[Stored data entries]

= = =

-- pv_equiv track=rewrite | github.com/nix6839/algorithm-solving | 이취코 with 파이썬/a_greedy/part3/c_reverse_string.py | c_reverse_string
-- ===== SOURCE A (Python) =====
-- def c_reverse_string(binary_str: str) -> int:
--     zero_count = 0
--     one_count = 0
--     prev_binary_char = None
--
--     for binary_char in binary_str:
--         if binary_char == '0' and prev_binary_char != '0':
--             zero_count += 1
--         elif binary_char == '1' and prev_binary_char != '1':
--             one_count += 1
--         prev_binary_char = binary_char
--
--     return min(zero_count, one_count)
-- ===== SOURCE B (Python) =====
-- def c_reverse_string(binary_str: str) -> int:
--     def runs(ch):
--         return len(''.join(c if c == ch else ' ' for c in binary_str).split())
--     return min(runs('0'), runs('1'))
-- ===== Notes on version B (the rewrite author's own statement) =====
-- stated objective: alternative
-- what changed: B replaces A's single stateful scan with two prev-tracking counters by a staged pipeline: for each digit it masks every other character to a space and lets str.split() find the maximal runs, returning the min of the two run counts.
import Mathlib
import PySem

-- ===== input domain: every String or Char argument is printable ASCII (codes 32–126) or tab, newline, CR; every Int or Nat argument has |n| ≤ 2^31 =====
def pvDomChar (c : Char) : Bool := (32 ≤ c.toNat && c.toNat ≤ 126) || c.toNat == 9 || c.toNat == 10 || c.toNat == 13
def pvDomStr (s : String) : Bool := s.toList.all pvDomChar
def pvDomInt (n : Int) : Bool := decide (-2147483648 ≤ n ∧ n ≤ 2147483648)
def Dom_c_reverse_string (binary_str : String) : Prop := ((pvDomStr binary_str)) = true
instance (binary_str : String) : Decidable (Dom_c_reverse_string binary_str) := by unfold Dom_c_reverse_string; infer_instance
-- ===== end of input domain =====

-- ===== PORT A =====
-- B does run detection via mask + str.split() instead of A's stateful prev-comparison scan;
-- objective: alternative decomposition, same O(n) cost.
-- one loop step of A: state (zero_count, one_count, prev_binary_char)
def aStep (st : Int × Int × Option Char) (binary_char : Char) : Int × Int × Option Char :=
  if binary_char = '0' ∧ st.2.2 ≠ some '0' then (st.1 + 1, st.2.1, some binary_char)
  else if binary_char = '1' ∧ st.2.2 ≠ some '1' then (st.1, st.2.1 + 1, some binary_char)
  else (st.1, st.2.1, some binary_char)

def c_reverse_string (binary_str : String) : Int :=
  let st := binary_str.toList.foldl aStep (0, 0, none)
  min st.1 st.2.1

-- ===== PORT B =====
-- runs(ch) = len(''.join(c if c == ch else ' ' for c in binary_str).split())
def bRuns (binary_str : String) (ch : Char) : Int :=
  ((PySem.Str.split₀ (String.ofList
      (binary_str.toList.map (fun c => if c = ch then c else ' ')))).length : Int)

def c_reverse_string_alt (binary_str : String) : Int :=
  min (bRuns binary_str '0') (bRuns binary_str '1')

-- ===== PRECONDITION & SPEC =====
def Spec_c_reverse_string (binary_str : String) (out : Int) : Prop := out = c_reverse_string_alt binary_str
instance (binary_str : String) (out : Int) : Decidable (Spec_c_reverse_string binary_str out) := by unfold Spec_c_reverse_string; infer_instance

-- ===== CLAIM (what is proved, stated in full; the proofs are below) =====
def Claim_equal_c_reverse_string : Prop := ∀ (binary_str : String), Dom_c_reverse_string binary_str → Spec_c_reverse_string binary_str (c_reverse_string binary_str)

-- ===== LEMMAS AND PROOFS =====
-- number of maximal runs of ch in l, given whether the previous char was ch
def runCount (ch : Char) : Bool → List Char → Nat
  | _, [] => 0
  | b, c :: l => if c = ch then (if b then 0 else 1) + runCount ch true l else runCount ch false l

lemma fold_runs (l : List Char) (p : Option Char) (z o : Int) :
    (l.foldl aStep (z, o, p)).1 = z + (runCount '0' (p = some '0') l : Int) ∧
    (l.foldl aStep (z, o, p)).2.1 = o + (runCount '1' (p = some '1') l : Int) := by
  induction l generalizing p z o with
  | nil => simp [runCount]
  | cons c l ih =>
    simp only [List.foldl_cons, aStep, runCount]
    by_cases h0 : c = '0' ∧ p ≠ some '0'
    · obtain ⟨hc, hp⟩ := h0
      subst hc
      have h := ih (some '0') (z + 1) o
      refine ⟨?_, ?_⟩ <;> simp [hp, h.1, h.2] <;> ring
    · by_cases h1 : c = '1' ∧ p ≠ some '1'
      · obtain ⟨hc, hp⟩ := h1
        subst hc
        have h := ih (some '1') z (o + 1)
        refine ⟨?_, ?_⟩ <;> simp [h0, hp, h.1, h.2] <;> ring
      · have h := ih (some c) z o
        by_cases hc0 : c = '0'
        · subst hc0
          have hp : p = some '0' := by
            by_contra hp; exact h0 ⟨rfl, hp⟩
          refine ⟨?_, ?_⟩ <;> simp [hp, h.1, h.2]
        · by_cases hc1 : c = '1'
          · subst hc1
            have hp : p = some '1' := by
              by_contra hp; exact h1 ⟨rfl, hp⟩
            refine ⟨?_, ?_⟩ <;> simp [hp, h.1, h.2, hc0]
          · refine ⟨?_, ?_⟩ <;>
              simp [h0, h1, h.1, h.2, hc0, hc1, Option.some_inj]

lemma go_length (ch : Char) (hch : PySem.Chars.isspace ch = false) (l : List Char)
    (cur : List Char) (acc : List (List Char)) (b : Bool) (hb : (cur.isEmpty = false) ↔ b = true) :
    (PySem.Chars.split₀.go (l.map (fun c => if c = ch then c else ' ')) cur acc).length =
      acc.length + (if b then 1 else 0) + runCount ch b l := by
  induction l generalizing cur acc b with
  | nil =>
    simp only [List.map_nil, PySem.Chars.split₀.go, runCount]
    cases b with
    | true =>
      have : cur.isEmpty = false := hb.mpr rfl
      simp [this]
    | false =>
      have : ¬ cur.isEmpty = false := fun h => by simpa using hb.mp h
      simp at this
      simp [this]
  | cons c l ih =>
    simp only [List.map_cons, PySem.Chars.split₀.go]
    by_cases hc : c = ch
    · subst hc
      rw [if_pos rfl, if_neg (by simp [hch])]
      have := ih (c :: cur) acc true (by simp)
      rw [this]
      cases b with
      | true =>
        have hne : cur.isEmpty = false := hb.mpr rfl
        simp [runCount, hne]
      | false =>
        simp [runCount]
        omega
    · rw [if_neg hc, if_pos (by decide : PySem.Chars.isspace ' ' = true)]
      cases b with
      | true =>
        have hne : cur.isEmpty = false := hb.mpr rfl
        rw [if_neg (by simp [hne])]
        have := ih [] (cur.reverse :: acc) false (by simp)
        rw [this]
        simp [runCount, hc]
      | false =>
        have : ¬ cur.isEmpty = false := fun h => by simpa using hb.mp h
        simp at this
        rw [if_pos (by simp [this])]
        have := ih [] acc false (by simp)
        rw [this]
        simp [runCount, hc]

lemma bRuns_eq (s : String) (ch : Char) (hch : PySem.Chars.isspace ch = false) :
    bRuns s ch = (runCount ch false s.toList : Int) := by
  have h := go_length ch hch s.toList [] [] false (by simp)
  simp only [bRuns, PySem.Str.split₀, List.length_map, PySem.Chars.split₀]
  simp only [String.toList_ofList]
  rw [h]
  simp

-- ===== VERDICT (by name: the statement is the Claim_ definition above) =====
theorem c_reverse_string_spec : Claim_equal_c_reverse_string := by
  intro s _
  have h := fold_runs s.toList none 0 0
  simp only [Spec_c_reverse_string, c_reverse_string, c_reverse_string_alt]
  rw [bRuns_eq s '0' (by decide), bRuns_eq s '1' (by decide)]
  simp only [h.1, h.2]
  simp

= = =

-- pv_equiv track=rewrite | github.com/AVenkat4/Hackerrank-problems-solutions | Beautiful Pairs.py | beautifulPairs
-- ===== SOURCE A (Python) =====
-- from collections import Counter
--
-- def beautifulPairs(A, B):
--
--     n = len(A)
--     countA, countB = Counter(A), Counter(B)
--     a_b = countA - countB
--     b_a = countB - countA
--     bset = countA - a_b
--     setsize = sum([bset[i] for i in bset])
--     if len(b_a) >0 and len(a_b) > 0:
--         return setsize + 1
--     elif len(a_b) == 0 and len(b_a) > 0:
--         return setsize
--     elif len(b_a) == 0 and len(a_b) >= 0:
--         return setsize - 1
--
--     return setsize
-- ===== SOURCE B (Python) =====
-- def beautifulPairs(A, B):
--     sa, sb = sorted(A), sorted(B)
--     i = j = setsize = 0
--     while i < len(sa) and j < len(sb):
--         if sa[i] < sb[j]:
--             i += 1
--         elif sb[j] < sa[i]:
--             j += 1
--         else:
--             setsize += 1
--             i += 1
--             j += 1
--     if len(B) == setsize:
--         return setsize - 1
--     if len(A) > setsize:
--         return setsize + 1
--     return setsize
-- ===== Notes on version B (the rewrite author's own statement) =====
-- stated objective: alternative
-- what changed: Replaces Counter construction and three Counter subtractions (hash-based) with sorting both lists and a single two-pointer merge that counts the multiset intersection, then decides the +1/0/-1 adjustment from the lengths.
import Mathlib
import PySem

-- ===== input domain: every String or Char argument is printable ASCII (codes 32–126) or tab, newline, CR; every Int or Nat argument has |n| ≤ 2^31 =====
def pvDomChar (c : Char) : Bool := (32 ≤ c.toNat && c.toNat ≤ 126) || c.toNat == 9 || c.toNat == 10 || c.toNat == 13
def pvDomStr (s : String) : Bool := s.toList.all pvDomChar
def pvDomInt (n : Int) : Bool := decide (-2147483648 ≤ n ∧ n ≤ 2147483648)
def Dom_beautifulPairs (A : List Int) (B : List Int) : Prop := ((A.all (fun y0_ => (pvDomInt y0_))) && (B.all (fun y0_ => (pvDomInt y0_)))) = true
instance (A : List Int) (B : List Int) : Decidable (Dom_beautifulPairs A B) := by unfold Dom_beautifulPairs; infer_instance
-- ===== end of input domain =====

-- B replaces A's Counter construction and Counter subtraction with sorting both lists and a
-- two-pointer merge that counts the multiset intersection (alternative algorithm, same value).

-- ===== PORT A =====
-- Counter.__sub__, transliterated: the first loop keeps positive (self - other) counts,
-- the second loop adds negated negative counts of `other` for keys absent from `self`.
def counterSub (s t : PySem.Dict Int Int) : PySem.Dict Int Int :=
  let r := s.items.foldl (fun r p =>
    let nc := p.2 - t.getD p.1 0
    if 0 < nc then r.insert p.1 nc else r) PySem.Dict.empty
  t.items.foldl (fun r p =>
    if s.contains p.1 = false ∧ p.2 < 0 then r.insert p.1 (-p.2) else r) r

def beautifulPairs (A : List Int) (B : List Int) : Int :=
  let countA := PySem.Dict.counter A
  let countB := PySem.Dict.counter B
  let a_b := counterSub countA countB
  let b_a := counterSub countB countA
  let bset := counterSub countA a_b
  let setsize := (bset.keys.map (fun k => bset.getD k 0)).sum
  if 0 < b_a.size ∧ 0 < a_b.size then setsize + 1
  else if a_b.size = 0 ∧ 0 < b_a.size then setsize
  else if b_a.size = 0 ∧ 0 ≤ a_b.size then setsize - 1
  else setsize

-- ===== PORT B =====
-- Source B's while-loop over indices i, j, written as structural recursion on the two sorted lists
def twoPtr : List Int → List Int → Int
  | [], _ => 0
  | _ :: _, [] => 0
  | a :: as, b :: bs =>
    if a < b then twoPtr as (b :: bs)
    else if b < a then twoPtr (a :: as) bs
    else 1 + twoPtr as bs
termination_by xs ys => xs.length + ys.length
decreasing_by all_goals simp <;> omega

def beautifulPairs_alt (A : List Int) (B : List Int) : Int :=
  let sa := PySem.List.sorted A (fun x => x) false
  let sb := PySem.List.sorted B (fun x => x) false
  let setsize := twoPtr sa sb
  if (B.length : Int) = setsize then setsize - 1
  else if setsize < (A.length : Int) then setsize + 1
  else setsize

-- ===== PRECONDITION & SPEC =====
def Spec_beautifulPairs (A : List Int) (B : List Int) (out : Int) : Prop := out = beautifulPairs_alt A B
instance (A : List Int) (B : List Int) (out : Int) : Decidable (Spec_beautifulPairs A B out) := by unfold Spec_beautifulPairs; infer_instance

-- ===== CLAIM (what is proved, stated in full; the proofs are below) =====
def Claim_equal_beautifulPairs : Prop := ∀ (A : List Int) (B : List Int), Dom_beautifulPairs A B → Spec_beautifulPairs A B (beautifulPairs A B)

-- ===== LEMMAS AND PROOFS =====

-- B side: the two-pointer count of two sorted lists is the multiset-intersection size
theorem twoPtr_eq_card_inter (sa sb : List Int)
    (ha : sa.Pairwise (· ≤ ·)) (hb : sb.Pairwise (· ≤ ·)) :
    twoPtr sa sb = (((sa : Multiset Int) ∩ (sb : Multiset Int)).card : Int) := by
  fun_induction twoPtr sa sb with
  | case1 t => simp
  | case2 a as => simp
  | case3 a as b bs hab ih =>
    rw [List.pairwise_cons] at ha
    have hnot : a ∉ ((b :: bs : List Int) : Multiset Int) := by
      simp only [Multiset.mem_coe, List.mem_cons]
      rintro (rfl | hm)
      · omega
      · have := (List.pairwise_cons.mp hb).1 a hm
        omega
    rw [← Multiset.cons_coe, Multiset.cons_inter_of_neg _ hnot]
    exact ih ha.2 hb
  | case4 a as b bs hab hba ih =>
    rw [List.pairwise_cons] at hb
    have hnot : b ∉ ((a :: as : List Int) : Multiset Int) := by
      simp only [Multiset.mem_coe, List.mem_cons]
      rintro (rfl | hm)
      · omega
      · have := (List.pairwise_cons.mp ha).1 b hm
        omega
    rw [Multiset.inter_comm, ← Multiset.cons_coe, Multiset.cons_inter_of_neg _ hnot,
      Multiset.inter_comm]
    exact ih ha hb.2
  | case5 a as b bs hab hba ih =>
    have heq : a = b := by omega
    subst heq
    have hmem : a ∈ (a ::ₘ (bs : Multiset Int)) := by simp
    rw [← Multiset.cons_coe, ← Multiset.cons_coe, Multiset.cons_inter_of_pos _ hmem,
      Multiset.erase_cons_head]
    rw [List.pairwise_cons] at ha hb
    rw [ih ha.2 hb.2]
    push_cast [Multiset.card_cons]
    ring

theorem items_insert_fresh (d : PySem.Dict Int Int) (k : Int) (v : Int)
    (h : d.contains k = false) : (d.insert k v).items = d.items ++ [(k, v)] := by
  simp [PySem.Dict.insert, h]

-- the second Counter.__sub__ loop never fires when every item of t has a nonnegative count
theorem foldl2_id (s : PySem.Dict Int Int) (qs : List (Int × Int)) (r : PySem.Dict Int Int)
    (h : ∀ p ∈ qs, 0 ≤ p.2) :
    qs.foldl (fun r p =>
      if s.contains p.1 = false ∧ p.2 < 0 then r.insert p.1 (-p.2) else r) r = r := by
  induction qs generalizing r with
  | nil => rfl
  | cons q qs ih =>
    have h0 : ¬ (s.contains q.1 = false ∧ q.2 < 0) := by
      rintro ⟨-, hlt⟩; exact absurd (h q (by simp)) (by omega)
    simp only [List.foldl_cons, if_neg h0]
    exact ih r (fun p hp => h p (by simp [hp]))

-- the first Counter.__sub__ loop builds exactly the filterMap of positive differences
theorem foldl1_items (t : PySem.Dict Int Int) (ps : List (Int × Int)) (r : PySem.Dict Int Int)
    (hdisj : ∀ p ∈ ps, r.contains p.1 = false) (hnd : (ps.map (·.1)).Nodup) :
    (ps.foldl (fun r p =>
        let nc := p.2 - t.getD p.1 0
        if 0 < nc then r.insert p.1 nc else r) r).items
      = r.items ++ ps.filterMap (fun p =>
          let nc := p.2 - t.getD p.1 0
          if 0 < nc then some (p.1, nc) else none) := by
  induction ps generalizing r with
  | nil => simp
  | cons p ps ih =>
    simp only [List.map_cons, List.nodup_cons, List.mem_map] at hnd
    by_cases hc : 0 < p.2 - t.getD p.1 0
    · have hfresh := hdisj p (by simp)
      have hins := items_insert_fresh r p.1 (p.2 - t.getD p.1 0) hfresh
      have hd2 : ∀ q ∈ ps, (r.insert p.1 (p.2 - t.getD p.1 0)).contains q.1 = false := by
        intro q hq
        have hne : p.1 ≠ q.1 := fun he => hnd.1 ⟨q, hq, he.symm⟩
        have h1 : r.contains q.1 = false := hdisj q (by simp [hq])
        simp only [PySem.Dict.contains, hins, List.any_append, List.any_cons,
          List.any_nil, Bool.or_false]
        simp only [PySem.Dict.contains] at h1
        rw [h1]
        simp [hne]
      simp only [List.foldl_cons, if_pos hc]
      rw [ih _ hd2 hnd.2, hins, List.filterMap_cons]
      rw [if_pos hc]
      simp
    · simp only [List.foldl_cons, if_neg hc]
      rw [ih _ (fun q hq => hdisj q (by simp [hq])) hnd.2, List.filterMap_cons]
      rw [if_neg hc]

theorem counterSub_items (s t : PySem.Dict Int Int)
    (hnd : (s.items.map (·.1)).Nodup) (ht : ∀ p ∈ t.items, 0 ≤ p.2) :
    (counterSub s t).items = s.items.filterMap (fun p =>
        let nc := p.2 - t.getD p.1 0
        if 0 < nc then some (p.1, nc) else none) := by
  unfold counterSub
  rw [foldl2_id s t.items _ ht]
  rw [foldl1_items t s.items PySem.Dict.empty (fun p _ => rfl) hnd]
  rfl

= = =

Using the entries above, give again exactly the lines from the line holding "rw [Multiset.inter_comm, ←" through the line holding "rw [ih ha.2 hb.2]". Include both end lines and nothing else.

    rw [Multiset.inter_comm, ← Multiset.cons_coe, Multiset.cons_inter_of_neg _ hnot,
      Multiset.inter_comm]
    exact ih ha hb.2
  | case5 a as b bs hab hba ih =>
    have heq : a = b := by omega
    subst heq
    have hmem : a ∈ (a ::ₘ (bs : Multiset Int)) := by simp
    rw [← Multiset.cons_coe, ← Multiset.cons_coe, Multiset.cons_inter_of_pos _ hmem,
      Multiset.erase_cons_head]
    rw [List.pairwise_cons] at ha hb
    rw [ih ha.2 hb.2]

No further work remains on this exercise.